Lors du lancement de la Commission, la vice-présidente Sue-Anne Hunter avait déclaré que "l'histoire de Victoria a été racontée par l'oppresseur. Et lorsque vous n'avez qu'un seul côté de l'histoire, il y a toujours un déséquilibre". Les histoires d'injustice passées et présentes racontées devant Yoorrook doivent servir à forger un récit public officiel sur l'impact de la colonisation sur les Premières Nations. Alors que d'innombrables enquêtes et commissions se sont succédées sans qu'aucune action significative n'ait été entreprise, une confiance discrète entoure Yoorrook, conçue et dirigée par les autochtones de Victoria dans le cadre d'un processus de traité, pour conduire à des solutions déterminées localement.

"Nous avons été emmenés sans que mes parents en soient informés"
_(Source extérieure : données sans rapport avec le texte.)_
-- characterisation of port A
lemma pv_A_char (id_list report : List String) (k : Int) (h : Pre_solution id_list report k) :
    solution id_list report k
      = (PySem.Set.ofList id_list : List String).map (fun key =>
          ((PySem.Set.ofList id_list : List String).map (fun t =>
            if k ≤ ((pvReporters report t).length : Int) ∧ (key, t) ∈ pvDP report
            then (1 : Int) else 0)).sum) := by
  have hpre := pv_pre_fact id_list report k h
  simp only [solution]
  rw [pv_foldA]
  -- the reported dict after the report loop
  set R0 : PySem.Dict String (List String) :=
    id_list.foldl (fun d key => d.insert key ([] : List String)) PySem.Dict.empty with hR0
  set RF : PySem.Dict String (List String) :=
    (pvQ report).foldl (fun d q => d.modify q.2 [] (fun l => l ++ [q.1])) R0 with hRF
  have hR0keys : R0.keys = PySem.Set.ofList id_list := pv_keys_init id_list []
  have hUnodup : (PySem.Set.ofList id_list : List String).Nodup := PySem.Set.nodup_ofList id_list
  have hRFkeys : RF.keys = PySem.Set.ofList id_list := by
    rw [hRF, PySem.Dict.keys_foldl_modify_key (pvQ report) Prod.snd []
      (fun _ q l => l ++ [q.1]) R0, hR0keys]
    exact pv_update_of_subset _ _ (fun t ht => by
      rcases List.mem_map.1 ht with ⟨q, hq, rfl⟩
      exact (PySem.Set.mem_ofList id_list q.2).2 (hpre q hq).1)
  have hRFgetD : ∀ t, RF.getD t []
      = ((pvQ report).filter (fun q => q.2 == t)).map Prod.fst := by
    intro t
    rw [hRF, pv_getD_pairfold]
    have hz : R0.getD t [] = [] := by
      rw [hR0]; exact pv_getD_init id_list [] PySem.Dict.empty t (by simp)
    rw [hz, List.nil_append]
  have hRFvalues : RF.values = (PySem.Set.ofList id_list : List String).map
      (fun t => ((pvQ report).filter (fun q => q.2 == t)).map Prod.fst) := by
    rw [PySem.Dict.values_eq_map_keys RF (hRFkeys ▸ hUnodup) [], hRFkeys]
    exact List.map_congr_left (fun t _ => hRFgetD t)
  set E0 : PySem.Dict String Int :=
    id_list.foldl (fun d key => d.insert key 0) PySem.Dict.empty with hE0
  have hE0keys : E0.keys = PySem.Set.ofList id_list := pv_keys_init id_list 0
  -- membership hypothesis for the email loop
  have hrepmem : ∀ rep ∈ RF.values, k ≤ PySem.Set.len (PySem.Set.ofList rep) →
      ∀ x ∈ (PySem.Set.ofList rep : List String), x ∈ E0.keys := by
    intro rep hrep hk x hx
    rw [hRFvalues] at hrep
    rcases List.mem_map.1 hrep with ⟨t, _, rfl⟩
    rw [← pv_reporters_eq_Q] at hk hx
    have hkey : (x, t) ∈ pvQ report :=
      (PySem.Set.mem_ofList _ _).1 ((pv_mem_reporters report t x).1 hx)
    have := (hpre _ hkey).2 (by simpa [PySem.Set.len] using hk)
    rw [hE0keys]
    exact (PySem.Set.mem_ofList id_list x).2 this
  have hEFkeys := pv_outerA_keys k RF.values E0 hrepmem
  rw [PySem.Dict.values_eq_map_keys _ (hEFkeys ▸ hE0keys ▸ hUnodup) 0, hEFkeys, hE0keys]
  apply List.map_congr_left
  intro key _
  rw [pv_outerA_getD]
  have hz : E0.getD key 0 = 0 := by
    rw [hE0]; exact pv_getD_init id_list 0 PySem.Dict.empty key (by simp)
  rw [hz, zero_add, hRFvalues, List.map_map]
  congr 1
  apply List.map_congr_left
  intro t _
  simp only [Function.comp]
  rw [← pv_reporters_eq_Q]
  have hnd : (pvReporters report t).Nodup := by
    rw [pv_reporters_eq_Q]; exact PySem.Set.nodup_ofList _
  have hcnt : List.count key (pvReporters report t)
      = if (key, t) ∈ pvDP report then 1 else 0 := by
    simp [List.Nodup.count hnd, pv_mem_reporters]
  rw [hcnt]
  simp only [PySem.Set.len]
  by_cases h1 : k ≤ ((pvReporters report t).length : Int)
  · by_cases h2 : (key, t) ∈ pvDP report <;> simp [h1, h2]
  · simp [h1]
Des experts et des praticiens autochtones dans le domaine de la protection de l'enfance ont déclaré à la Commission que "les conceptions occidentales de ce à quoi ressemble une bonne famille" continuent de perpétuer un système raciste de retrait des enfants par l'État, que de nombreux Australiens croient relégué à un passé honteux. Des représentants de l’Agence d’assistance aux enfants aborigènes de Victoria ont affirmé que "tous les problèmes que nous rencontrons aujourd'hui dans les systèmes de protection de l'enfance et de justice pénale de Victoria sont le résultat direct de siècles de politiques et de législations racistes et de pratiques discriminatoires renforcées".

Les témoins ont établi un lien entre les pratiques historiques de retrait d'enfants et les politiques et législations contemporaines qui font que les enfants autochtones ont 20 fois plus de chances d'être placés hors de leur foyer que les non autochtones, et qui ont présidé à une augmentation spectaculaire du nombre d'enfants autochtones en contact avec le système de protection de l'enfance.

Charmaine Clarke, une aînée Gundijtmara et spécialiste en matière de violence familiale, a raconté à la Commission avoir été prise en charge par l'État à l'âge de 2 ans parce que ses parents, cueilleurs de fruits itinérants, n'avaient "pas d'adresse fixe". "Nous avons été pris sans le consentement de mes parents. Nous avons été pris sans qu'ils en soient informés non plus", a-t-elle dit. De même, Geraldine Atkinson a évoqué une enfance passée à déménager régulièrement pour éviter les agents de l'aide sociale, après que l'État ait tenté de l'éloigner, à la suite du décès de son père. "Où que nous vivions, nous étions surveillés. Nous étions toujours surveillés pour savoir comment nous vivions, où nous vivions et dans quelles conditions. C'était traumatisant [de voir d'autres enfants retirés]. Vous pensiez que vous seriez le prochain."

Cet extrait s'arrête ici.